Look through the entries below and show every line containing the word "rotated".

[Collected data]
------------------------------

-- pv_equiv track=rewrite | github.com/CommitHu502Craft/SoftDoc-Pipeline | modules/ui_skill_orchestrator.py | _pick_chart_types
-- ===== SOURCE A (Python) =====
-- from typing import Any, Dict, List, Optional, Tuple
--
-- ARCHETYPE_CHART_TYPES: Dict[str, List[str]] = {
--     "workflow": ["line", "bar", "funnel", "heatmap", "gauge"],
--     "operations": ["line", "heatmap", "scatter", "bar", "gauge"],
--     "knowledge": ["bar", "treemap", "line", "scatter", "pie"],
--     "relationship": ["funnel", "bar", "line", "sankey", "pie"],
--     "reporting": ["bar", "line", "pie", "scatter", "heatmap"],
--     "generic": ["bar", "line", "pie", "scatter", "heatmap"],
-- }
--
-- def _pick_chart_types(archetype: str, count: int, seed: int) -> List[str]:
--     pool = ARCHETYPE_CHART_TYPES.get(archetype, ARCHETYPE_CHART_TYPES["generic"])
--     if not pool:
--         return []
--     result: List[str] = []
--     idx = seed % len(pool)
--     for _ in range(max(1, int(count))):
--         result.append(pool[idx % len(pool)])
--         idx += 1
--     deduped: List[str] = []
--     for item in result:
--         if item not in deduped:
--             deduped.append(item)
--     return deduped
-- ===== SOURCE B (Python) =====
-- from typing import Dict, List
--
-- ARCHETYPE_CHART_TYPES: Dict[str, List[str]] = {
--     "workflow": ["line", "bar", "funnel", "heatmap", "gauge"],
--     "operations": ["line", "heatmap", "scatter", "bar", "gauge"],
--     "knowledge": ["bar", "treemap", "line", "scatter", "pie"],
--     "relationship": ["funnel", "bar", "line", "sankey", "pie"],
--     "reporting": ["bar", "line", "pie", "scatter", "heatmap"],
--     "generic": ["bar", "line", "pie", "scatter", "heatmap"],
-- }
--
-- def _pick_chart_types(archetype: str, count: int, seed: int) -> List[str]:
--     # Each pool holds distinct entries, so cycling then deduping is just the
--     # rotation of the pool truncated to min(max(1, count), len(pool)) items.
--     pool = ARCHETYPE_CHART_TYPES.get(archetype, ARCHETYPE_CHART_TYPES["generic"])
--     start = seed % len(pool)
--     k = min(max(1, int(count)), len(pool))
--     rotated = pool[start:] + pool[:start]
--     return rotated[:k]
-- ===== Notes on version B (the rewrite author's own statement) =====
-- stated objective: faster
-- what changed: Replaced the O(count) append loop plus quadratic dedup pass by a closed-form rotation: slice the pool at seed % len and truncate to min(max(1,count), len(pool)), valid because each pool has distinct entries.
import Mathlib
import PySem

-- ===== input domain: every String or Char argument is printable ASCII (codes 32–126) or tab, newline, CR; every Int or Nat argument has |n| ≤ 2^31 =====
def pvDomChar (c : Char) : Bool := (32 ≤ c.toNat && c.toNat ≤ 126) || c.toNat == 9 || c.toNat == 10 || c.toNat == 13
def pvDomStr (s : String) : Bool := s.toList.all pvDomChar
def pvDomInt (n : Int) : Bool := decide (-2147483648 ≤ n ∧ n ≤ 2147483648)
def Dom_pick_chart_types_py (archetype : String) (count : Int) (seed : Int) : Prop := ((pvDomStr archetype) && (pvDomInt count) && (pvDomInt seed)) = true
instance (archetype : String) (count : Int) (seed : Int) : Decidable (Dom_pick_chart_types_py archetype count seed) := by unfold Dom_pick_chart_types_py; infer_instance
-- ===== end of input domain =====

-- B replaces A's O(count) cycle-and-append loop plus quadratic dedup pass by a closed-form
-- rotation of the pool truncated to min(max(1,count), len(pool)) (valid because every pool
-- in the table has distinct entries): faster.

-- shared module constant ARCHETYPE_CHART_TYPES
def pvPools : PySem.Dict String (List String) := PySem.Dict.mk
  [("workflow", ["line", "bar", "funnel", "heatmap", "gauge"]),
   ("operations", ["line", "heatmap", "scatter", "bar", "gauge"]),
   ("knowledge", ["bar", "treemap", "line", "scatter", "pie"]),
   ("relationship", ["funnel", "bar", "line", "sankey", "pie"]),
   ("reporting", ["bar", "line", "pie", "scatter", "heatmap"]),
   ("generic", ["bar", "line", "pie", "scatter", "heatmap"])]

-- shared first line of both Pythons: ARCHETYPE_CHART_TYPES.get(archetype, ARCHETYPE_CHART_TYPES["generic"])
-- ("generic" is a key of the dict, so the inner [] lookup never raises; its port is total via .getD [])
def pvPool (archetype : String) : List String :=
  PySem.Dict.getD pvPools archetype ((PySem.Dict.get? pvPools "generic").getD [])

-- ===== PORT A =====
-- A's for-loop as tail recursion on the remaining iteration count, carrying idx and the
-- result accumulator (result.append(...) modelled by a reversed accumulator, reversed once at the end);
-- pool[idx % len(pool)] via pyGetD (the index is always in [0, len), so the default "" is never used)
def pickLoopA (pool : List String) (idx : Int) : Nat → List String → List String
  | 0, res => res
  | m + 1, res => pickLoopA pool (idx + 1) m
      (PySem.List.pyGetD pool (PySem.Int.mod idx (PySem.List.len pool)) "" :: res)

-- A's dedup loop: for item in result: if item not in deduped: deduped.append(item)
def dedupA (ded : List String) : List String → List String
  | [] => ded
  | x :: xs => dedupA (if x ∈ ded then ded else ded ++ [x]) xs

def pick_chart_types_py (archetype : String) (count : Int) (seed : Int) : List String :=
  let pool := pvPool archetype
  if pool = [] then []
  else
    dedupA [] (pickLoopA pool (PySem.Int.mod seed (PySem.List.len pool)) (max 1 count).toNat []).reverse

-- ===== PORT B =====
def pick_chart_types_py_alt (archetype : String) (count : Int) (seed : Int) : List String :=
  let pool := pvPool archetype
  let start := PySem.Int.mod seed (PySem.List.len pool)
  let k := min (max 1 count) (PySem.List.len pool)
  let rotated := PySem.List.slice pool (some start) none ++ PySem.List.slice pool none (some start)
  PySem.List.slice rotated none (some k)

-- ===== PRECONDITION & SPEC =====
def Spec_pick_chart_types_py (archetype : String) (count : Int) (seed : Int) (out : List String) : Prop := out = pick_chart_types_py_alt archetype count seed
instance (archetype : String) (count : Int) (seed : Int) (out : List String) : Decidable (Spec_pick_chart_types_py archetype count seed out) := by unfold Spec_pick_chart_types_py; infer_instance

-- ===== CLAIM (what is proved, stated in full; the proofs are below) =====
def Claim_equal_pick_chart_types_py : Prop := ∀ (archetype : String) (count : Int) (seed : Int), Dom_pick_chart_types_py archetype count seed → Spec_pick_chart_types_py archetype count seed (pick_chart_types_py archetype count seed)

-- ===== LEMMAS AND PROOFS =====

-- every pool the dict lookup can produce has distinct entries and is nonempty
lemma pvPool_ok (archetype : String) : (pvPool archetype).Nodup ∧ pvPool archetype ≠ [] := by
  unfold pvPool pvPools
  simp only [PySem.Dict.getD, PySem.Dict.get?_mk_cons]
  split_ifs <;> simp_all [PySem.Dict.get?]

-- dedupA processes a concatenation in two stages
lemma dedupA_append (acc xs ys : List String) :
    dedupA acc (xs ++ ys) = dedupA (dedupA acc xs) ys := by
  induction xs generalizing acc with
  | nil => rfl
  | cons x xs ih => simp [dedupA, ih]

-- dedupA is the identity on input that is duplicate-free relative to the accumulator
lemma dedupA_nodup (acc xs : List String) (h : (acc ++ xs).Nodup) :
    dedupA acc xs = acc ++ xs := by
  induction xs generalizing acc with
  | nil => simp [dedupA]
  | cons x xs ih =>
    have h' := h
    rw [List.nodup_append] at h'
    have hx : x ∉ acc := fun hmem => h'.2.2 x hmem x (by simp) rfl
    rw [dedupA, if_neg hx, ih _ (by simpa using h)]
    simp

-- dedupA drops everything already seen
lemma dedupA_subset (acc ys : List String) (h : ∀ y ∈ ys, y ∈ acc) :
    dedupA acc ys = acc := by
  induction ys with
  | nil => rfl
  | cons y ys ih =>
    rw [dedupA, if_pos (h y (by simp))]
    exact ih fun z hz => h z (by simp [hz])

-- reading the pool cyclically from offset t is reading the rotated pool cyclically from 0
lemma rot_read (pool : List String) (t : Nat) (ht : t < pool.length) (j : Nat) :
    ((pool.drop t ++ pool.take t)[j % pool.length]?).getD "" =
      (pool[(t + j) % pool.length]?).getD "" := by
  set n := pool.length with hn
  have hn0 : 0 < n := by omega
  have hdl : (pool.drop t).length = n - t := by simp [hn]
  have hr : j % n < n := Nat.mod_lt _ hn0
  have htm : t % n = t := Nat.mod_eq_of_lt ht
  by_cases hc : j % n < n - t
  · rw [List.getElem?_append_left (by omega), List.getElem?_drop]
    have : (t + j) % n = t + j % n := by
      conv_lhs => rw [Nat.add_mod, htm, Nat.mod_eq_of_lt (by omega : t + j % n < n)]
    rw [this]
  · rw [List.getElem?_append_right (by omega), hdl]
    have htk : j % n - (n - t) < t := by omega
    rw [List.getElem?_take_of_lt htk]
    have : (t + j) % n = j % n - (n - t) := by
      conv_lhs => rw [Nat.add_mod, htm]
      have h1 : t + j % n - n < n := by omega
      have h2 : t + j % n = (t + j % n - n) + 1 * n := by omega
      rw [h2, Nat.add_mul_mod_self_right, Nat.mod_eq_of_lt h1]
      omega
    rw [this]

-- the cons-form of A's loop, used only in the proofs below
def pickConsA (pool : List String) (idx : Int) : Nat → List String
  | 0 => []
  | m + 1 => PySem.List.pyGetD pool (PySem.Int.mod idx (PySem.List.len pool)) ""
               :: pickConsA pool (idx + 1) m

-- the tail-recursive loop accumulates the cons-form reversed
lemma pickLoopA_eq_cons (pool : List String) :
    ∀ (m : Nat) (idx : Int) (res : List String),
      pickLoopA pool idx m res = (pickConsA pool idx m).reverse ++ res := by
  intro m
  induction m with
  | zero => intro idx res; simp [pickLoopA, pickConsA]
  | succ m ih => intro idx res; rw [pickLoopA, ih, pickConsA]; simp

-- A's loop produces the cyclic reads of the rotated pool
lemma pickConsA_eq (pool : List String) (s : Int) (hs0 : 0 ≤ s) (hs1 : s < pool.length) :
    ∀ (m j : Nat), pickConsA pool (s + j) m =
      (List.range m).map (fun i =>
        ((pool.drop s.toNat ++ pool.take s.toNat)[(j + i) % pool.length]?).getD "") := by
  intro m
  induction m with
  | zero => intro j; simp [pickConsA]
  | succ m ih =>
    intro j
    have hn0 : 0 < pool.length := by omega
    rw [List.range_succ_eq_map, List.map_cons, pickConsA]
    congr 1
    · -- head
      have hmod : PySem.Int.mod (s + j) (PySem.List.len pool) =
          ((s.toNat + j) % pool.length : Nat) := by
        rw [PySem.List.len_eq, PySem.Int.mod_eq_emod_of_pos (by exact_mod_cast hn0)]
        have : s + (j : Int) = ((s.toNat + j : Nat) : Int) := by omega
        rw [this]
        norm_cast
      rw [hmod, PySem.List.pyGetD_natCast, List.getD_eq_getElem?_getD]
      rw [Nat.add_zero]
      exact (rot_read pool s.toNat (by omega) j).symm
    · -- tail
      have : s + (j : Int) + 1 = s + ((j + 1 : Nat) : Int) := by push_cast; ring
      rw [this, ih (j + 1)]
      simp only [List.map_map]
      apply List.map_congr_left
      intro i _
      simp only [Function.comp]
      have h3 : j + (i + 1) = j + 1 + i := by omega
      rw [Nat.succ_eq_add_one, h3]

-- dedup of m cyclic reads of a duplicate-free list is its first min(m, length) entries
lemma dedup_cyclic (rot : List String) (hnd : rot.Nodup) (hne : rot ≠ []) (m : Nat) :
    dedupA [] ((List.range m).map fun i => (rot[i % rot.length]?).getD "") = rot.take m := by
  set n := rot.length with hn
  have hn0 : 0 < n := List.length_pos_of_ne_nil hne
  have hfirst : ∀ p ≤ n, ((List.range p).map fun i => (rot[i % n]?).getD "") = rot.take p := by
    intro p hp
    apply List.ext_getElem
    · simp [hn]; omega
    · intro i h1 h2
      simp only [List.getElem_map, List.getElem_range, List.getElem_take]
      have hi : i < p := by simpa using h1
      rw [Nat.mod_eq_of_lt (by omega)]
      rw [List.getElem?_eq_getElem (by omega)]
      rfl
  by_cases hm : m ≤ n
  · rw [hfirst m hm]
    exact dedupA_nodup [] _ (by simpa using hnd.sublist (List.take_sublist m rot))
  · have hsplit : m = n + (m - n) := by omega
    rw [hsplit, List.range_add, List.map_append, dedupA_append]
    rw [hfirst n le_rfl, List.take_length]
    have hid : dedupA [] rot = rot := by simpa using dedupA_nodup [] rot (by simpa using hnd)
    rw [hid, dedupA_subset]
    · rw [List.take_of_length_le (by omega)]
    · intro y hy
      simp only [List.mem_map, List.mem_range] at hy
      obtain ⟨i, -, hy⟩ := hy
      have hlt : i % n < n := Nat.mod_lt _ hn0
      rw [List.getElem?_eq_getElem (show i % n < rot.length from by rw [← hn]; exact hlt)] at hy
      rw [← hy]
      exact List.getElem_mem _

-- ===== VERDICT (by name: the statement is the Claim_ definition above) =====
theorem pick_chart_types_py_spec : Claim_equal_pick_chart_types_py := by
  unfold Claim_equal_pick_chart_types_py
  intro archetype count seed _
  unfold Spec_pick_chart_types_py pick_chart_types_py pick_chart_types_py_alt
  dsimp only
  obtain ⟨hnd, hne⟩ := pvPool_ok archetype
  set pool := pvPool archetype with hpool
  have hn0 : 0 < pool.length := List.length_pos_of_ne_nil hne
  have hn0' : (0 : Int) < PySem.List.len pool := by simp [PySem.List.len_eq]; exact_mod_cast hn0
  rw [if_neg hne]
  set s := PySem.Int.mod seed (PySem.List.len pool) with hs
  have hs0 : 0 ≤ s := PySem.Int.mod_nonneg _ hn0'
  have hs1 : s < pool.length := by
    have := PySem.Int.mod_lt seed hn0'
    simpa [PySem.List.len_eq, ← hs] using this
  set t := s.toNat with htdef
  have hts : s = (t : Int) := by omega
  set rot := pool.drop t ++ pool.take t with hrot
  have hrotlen : rot.length = pool.length := by simp [hrot]; omega
  have hrotnd : rot.Nodup := by
    have : rot.Perm pool := by
      rw [hrot]
      have h1 : (pool.drop t ++ pool.take t).Perm (pool.take t ++ pool.drop t) := List.perm_append_comm
      simpa [List.take_append_drop] using h1
    exact this.nodup_iff.mpr hnd
  have hrotne : rot ≠ [] := by
    intro h; rw [h] at hrotlen; simp at hrotlen; omega
  -- A side
  have hm1 : 1 ≤ max 1 count := le_max_left _ _
  rw [pickLoopA_eq_cons pool (max 1 count).toNat s []]
  have hAeq := pickConsA_eq pool s hs0 hs1 (max 1 count).toNat 0
  rw [show s + ((0 : Nat) : Int) = s by simp] at hAeq
  rw [List.append_nil, List.reverse_reverse, hAeq]
  have hA : dedupA [] ((List.range (max 1 count).toNat).map fun i =>
      ((pool.drop t ++ pool.take t)[(0 + i) % pool.length]?).getD "") = rot.take (max 1 count).toNat := by
    rw [← hrot]
    have : ∀ i : Nat, (0 + i) % pool.length = i % rot.length := fun i => by rw [Nat.zero_add, hrotlen]
    simp only [this]
    exact dedup_cyclic rot hrotnd hrotne _
  rw [hA]
  -- B side
  rw [PySem.List.slice_from _ hs0, PySem.List.slice_to _ hs0, ← htdef, ← hrot]
  have hk0 : (0 : Int) ≤ min (max 1 count) (PySem.List.len pool) :=
    le_min (le_trans (by omega) (le_max_left 1 count)) (le_of_lt hn0')
  rw [PySem.List.slice_to _ hk0]
  have hkt : (min (max 1 count) (PySem.List.len pool)).toNat = min (max 1 count).toNat pool.length := by
    simp [PySem.List.len_eq]
    omega
  rw [hkt]
  by_cases hle : (max 1 count).toNat ≤ pool.length
  · rw [Nat.min_eq_left hle]
  · rw [Nat.min_eq_right (by omega), List.take_of_length_le (by omega),
      List.take_of_length_le (by omega)]
def count_qualifying_dialogue_trees_alt (all_nodes_in_post : List (List (String × String))) (post_author_name : String) : Int :=
  match all_nodes_in_post with
  | [] => 0
  | post :: _ =>
    if !(pvGet post "type" == some "post") then 0
    else
      let idx := pvIndexB all_nodes_in_post
      let postId := pvId post
      all_nodes_in_post.foldl (fun cnt n =>
        if pvGet n "type" == some "comment" && pvGet n "parent_id" == some postId then
          let tlc := pvId n
          if idx.1.getD tlc [] == [] then cnt   -- no replies: cannot qualify
          else if pvBfsB idx.1 idx.2 post_author_name
            (all_nodes_in_post.length + 1) [tlc] (PySem.Set.add PySem.Set.empty tlc)
          then cnt + 1 else cnt
        else cnt) 0

-- ===== PRECONDITION & SPEC =====
-- Pre_ excludes (when the first node has type 'post', the only case where A touches the ids):
-- nodes without an 'id' key, on which A raises KeyError, and duplicate node ids, on which A's
-- last-wins dict reinsertion and deduplicated values() view are accidental dict-key behaviour.
def Pre_count_qualifying_dialogue_trees (all_nodes_in_post : List (List (String × String))) (post_author_name : String) : Prop :=
  pvGet (all_nodes_in_post.headD []) "type" = some "post" →
    ((∀ n ∈ all_nodes_in_post, (pvGet n "id").isSome = true) ∧ (all_nodes_in_post.map pvId).Nodup)
instance (all_nodes_in_post : List (List (String × String))) (post_author_name : String) : Decidable (Pre_count_qualifying_dialogue_trees all_nodes_in_post post_author_name) := by unfold Pre_count_qualifying_dialogue_trees; infer_instance

def pvWitness_count_qualifying_dialogue_trees : (List (List (String × String))) × String :=
  ([[("id", "p"), ("type", "post")],
    [("id", "c"), ("type", "comment"), ("parent_id", "p"), ("author", "a")],
    [("id", "r"), ("parent_id", "c"), ("author", "z")]], "a")

def Spec_count_qualifying_dialogue_trees (all_nodes_in_post : List (List (String × String))) (post_author_name : String) (out : Int) : Prop := out = count_qualifying_dialogue_trees_alt all_nodes_in_post post_author_name
instance (all_nodes_in_post : List (List (String × String))) (post_author_name : String) (out : Int) : Decidable (Spec_count_qualifying_dialogue_trees all_nodes_in_post post_author_name out) := by unfold Spec_count_qualifying_dialogue_trees; infer_instance

-- ===== CLAIM (what is proved, stated in full; the proofs are below) =====
def Claim_equal_count_qualifying_dialogue_trees : Prop := ∀ (all_nodes_in_post : List (List (String × String))) (post_author_name : String), Dom_count_qualifying_dialogue_trees all_nodes_in_post post_author_name → Pre_count_qualifying_dialogue_trees all_nodes_in_post post_author_name → Spec_count_qualifying_dialogue_trees all_nodes_in_post post_author_name (count_qualifying_dialogue_trees all_nodes_in_post post_author_name)
-- `while lines and not lines[-1].strip(): lines.pop()`
def pvDropTrail (ls : List String) : List String :=
  match h : ls.getLast? with
  | some l => if pvBlankA l then pvDropTrail ls.dropLast else ls
  | none => ls
termination_by ls.length
decreasing_by
  have hne : ls ≠ [] := by intro e; subst e; simp at h
  have := List.length_pos_iff.mpr hne
  simp [List.length_dropLast]; omega

-- the collapse loop with `prev_blank` and `cleaned_lines`
def pvCollapse (ls : List String) : List String :=
  (ls.foldl (fun (st : Bool × List String) line =>
      let isBlank := pvBlankA line
      if isBlank && st.1 then st else (isBlank, st.2 ++ [line]))
    (false, ([] : List String))).2

def clean_patch_text (raw : String) : String :=
  let lines := (PySem.Str.splitlines raw).map PySem.Str.rstrip
  PySem.Str.join "\n" (pvCollapse (pvDropTrail (pvDropLead lines)))

-- ===== PORT B =====
def clean_patch_text_alt (raw : String) : String :=
  let st := (PySem.Str.splitlines raw).foldl
    (fun (st : Bool × Bool × List String) l =>
      let line := PySem.Str.rstrip l
      if line == "" then
        (st.1, if st.1 then true else st.2.1, st.2.2)
      else
        (true, false, st.2.2 ++ (if st.2.1 then ["", line] else [line])))
    (false, false, ([] : List String))
  PySem.Str.join "\n" st.2.2

-- ===== PRECONDITION & SPEC =====
def Spec_clean_patch_text (raw : String) (out : String) : Prop := out = clean_patch_text_alt raw
instance (raw : String) (out : String) : Decidable (Spec_clean_patch_text raw out) := by unfold Spec_clean_patch_text; infer_instance

-- ===== CLAIM (what is proved, stated in full; the proofs are below) =====
def Claim_equal_clean_patch_text : Prop := ∀ (raw : String), Dom_clean_patch_text raw → Spec_clean_patch_text raw (clean_patch_text raw)

-- ===== LEMMAS AND PROOFS =====

-- recursion view of A's collapse fold
def pvC : Bool → List String → List String
  | _, [] => []
  | prev, l :: t => if pvBlankA l && prev then pvC prev t else l :: pvC (pvBlankA l) t

-- recursion view of B's one-pass fold
def pvG : Bool → Bool → List String → List String
  | _, _, [] => []
  | seen, pend, l :: t =>
    if l == "" then pvG seen (if seen then true else pend) t
    else (if pend then ["", l] else [l]) ++ pvG true false t

-- "remove the maximal blank suffix"
def pvR (ls : List String) : List String := (ls.reverse.dropWhile pvBlankA).reverse

-- on every rstripped string, A's blank test (strip == "") agrees with B's (== "")
def pvH (ls : List String) : Prop := ∀ l ∈ ls, pvBlankA l = (l == "")

lemma rstrip_nil_iff (w : List Char) :
    PySem.Chars.rstrip w = [] ↔ ∀ c ∈ w, PySem.Chars.isspace c = true := by
  unfold PySem.Chars.rstrip
  simp [List.dropWhile_eq_nil_iff]

lemma chars_strip_rstrip_nil (cs : List Char) :
    (PySem.Chars.strip (PySem.Chars.rstrip cs) = []) ↔ (PySem.Chars.rstrip cs = []) := by
  constructor
  · intro h
    unfold PySem.Chars.strip at h
    rw [rstrip_nil_iff] at h
    have hl : PySem.Chars.lstrip (PySem.Chars.rstrip cs) = [] := by
      by_contra hne
      have hne' : List.dropWhile PySem.Chars.isspace (PySem.Chars.rstrip cs) ≠ [] := by
        simpa [PySem.Chars.lstrip] using hne
      have h1 := List.head_dropWhile_not PySem.Chars.isspace hne'
      have h2 := h _ (show (List.dropWhile PySem.Chars.isspace (PySem.Chars.rstrip cs)).head hne' ∈
          PySem.Chars.lstrip (PySem.Chars.rstrip cs) by
        unfold PySem.Chars.lstrip; exact List.head_mem hne')
      rw [h2] at h1; exact Bool.noConfusion h1
    have hall : ∀ c ∈ PySem.Chars.rstrip cs, PySem.Chars.isspace c = true := by
      simpa [PySem.Chars.lstrip, List.dropWhile_eq_nil_iff] using hl
    by_contra hne
    have hne' : List.dropWhile PySem.Chars.isspace cs.reverse ≠ [] := by
      intro hh; apply hne; unfold PySem.Chars.rstrip; simp [hh]
    have h1 := List.head_dropWhile_not PySem.Chars.isspace hne'
    have h2 := hall _ (show (List.dropWhile PySem.Chars.isspace cs.reverse).head hne' ∈
        PySem.Chars.rstrip cs by
      unfold PySem.Chars.rstrip; rw [List.mem_reverse]; exact List.head_mem hne')
    rw [h2] at h1; exact Bool.noConfusion h1
  · intro h; rw [h]; rfl

lemma blank_agree (s : String) :
    pvBlankA (PySem.Str.rstrip s) = (PySem.Str.rstrip s == "") := by
  have h := chars_strip_rstrip_nil s.toList
  unfold pvBlankA
  cases h1 : PySem.Str.strip (PySem.Str.rstrip s) == "" <;>
    cases h2 : PySem.Str.rstrip s == "" <;> simp_all [← String.toList_inj,
      PySem.Str.toList_strip, PySem.Str.toList_rstrip]

def pvStepA (st : Bool × List String) (line : String) : Bool × List String :=
  if pvBlankA line && st.1 then st else (pvBlankA line, st.2 ++ [line])

lemma stepA_tt (acc : List String) (l : String) (h : pvBlankA l = true) :
    pvStepA (true, acc) l = (true, acc) := by simp [pvStepA, h]

lemma stepA_tf (acc : List String) (l : String) (h : pvBlankA l = true) :
    pvStepA (false, acc) l = (true, acc ++ [l]) := by simp [pvStepA, h]

lemma stepA_f (p : Bool) (acc : List String) (l : String) (h : pvBlankA l = false) :
    pvStepA (p, acc) l = (false, acc ++ [l]) := by simp [pvStepA, h]

-- A's collapse fold computes pvC
lemma collapse_bridge (ls : List String) (prev : Bool) (acc : List String) :
    (ls.foldl pvStepA (prev, acc)).2 = acc ++ pvC prev ls := by
  induction ls generalizing prev acc with
  | nil => simp [pvC]
  | cons l t ih =>
    cases hbl : pvBlankA l
    · rw [List.foldl_cons, stepA_f _ _ _ hbl, ih]
      simp [pvC, hbl]
    · cases prev
      · rw [List.foldl_cons, stepA_tf _ _ hbl, ih]
        simp [pvC, hbl]
      · rw [List.foldl_cons, stepA_tt _ _ hbl, ih]
        simp [pvC, hbl]

def pvStepB (st : Bool × Bool × List String) (line : String) : Bool × Bool × List String :=
  if line == "" then (st.1, if st.1 then true else st.2.1, st.2.2)
  else (true, false, st.2.2 ++ (if st.2.1 then ["", line] else [line]))

lemma stepB_blank (s p : Bool) (acc : List String) (l : String) (h : (l == "") = true) :
    pvStepB (s, p, acc) l = (s, if s then true else p, acc) := by simp [pvStepB, h]

lemma stepB_nb (s p : Bool) (acc : List String) (l : String) (h : (l == "") = false) :
    pvStepB (s, p, acc) l = (true, false, acc ++ (if p then ["", l] else [l])) := by
  simp [pvStepB, h]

------------------------------

> **Solved problem**:
--     rotated = pool[start:] + pool[:start]
--     return rotated[:k]
  let rotated := PySem.List.slice pool (some start) none ++ PySem.List.slice pool none (some start)
  PySem.List.slice rotated none (some k)
-- reading the pool cyclically from offset t is reading the rotated pool cyclically from 0
-- A's loop produces the cyclic reads of the rotated pool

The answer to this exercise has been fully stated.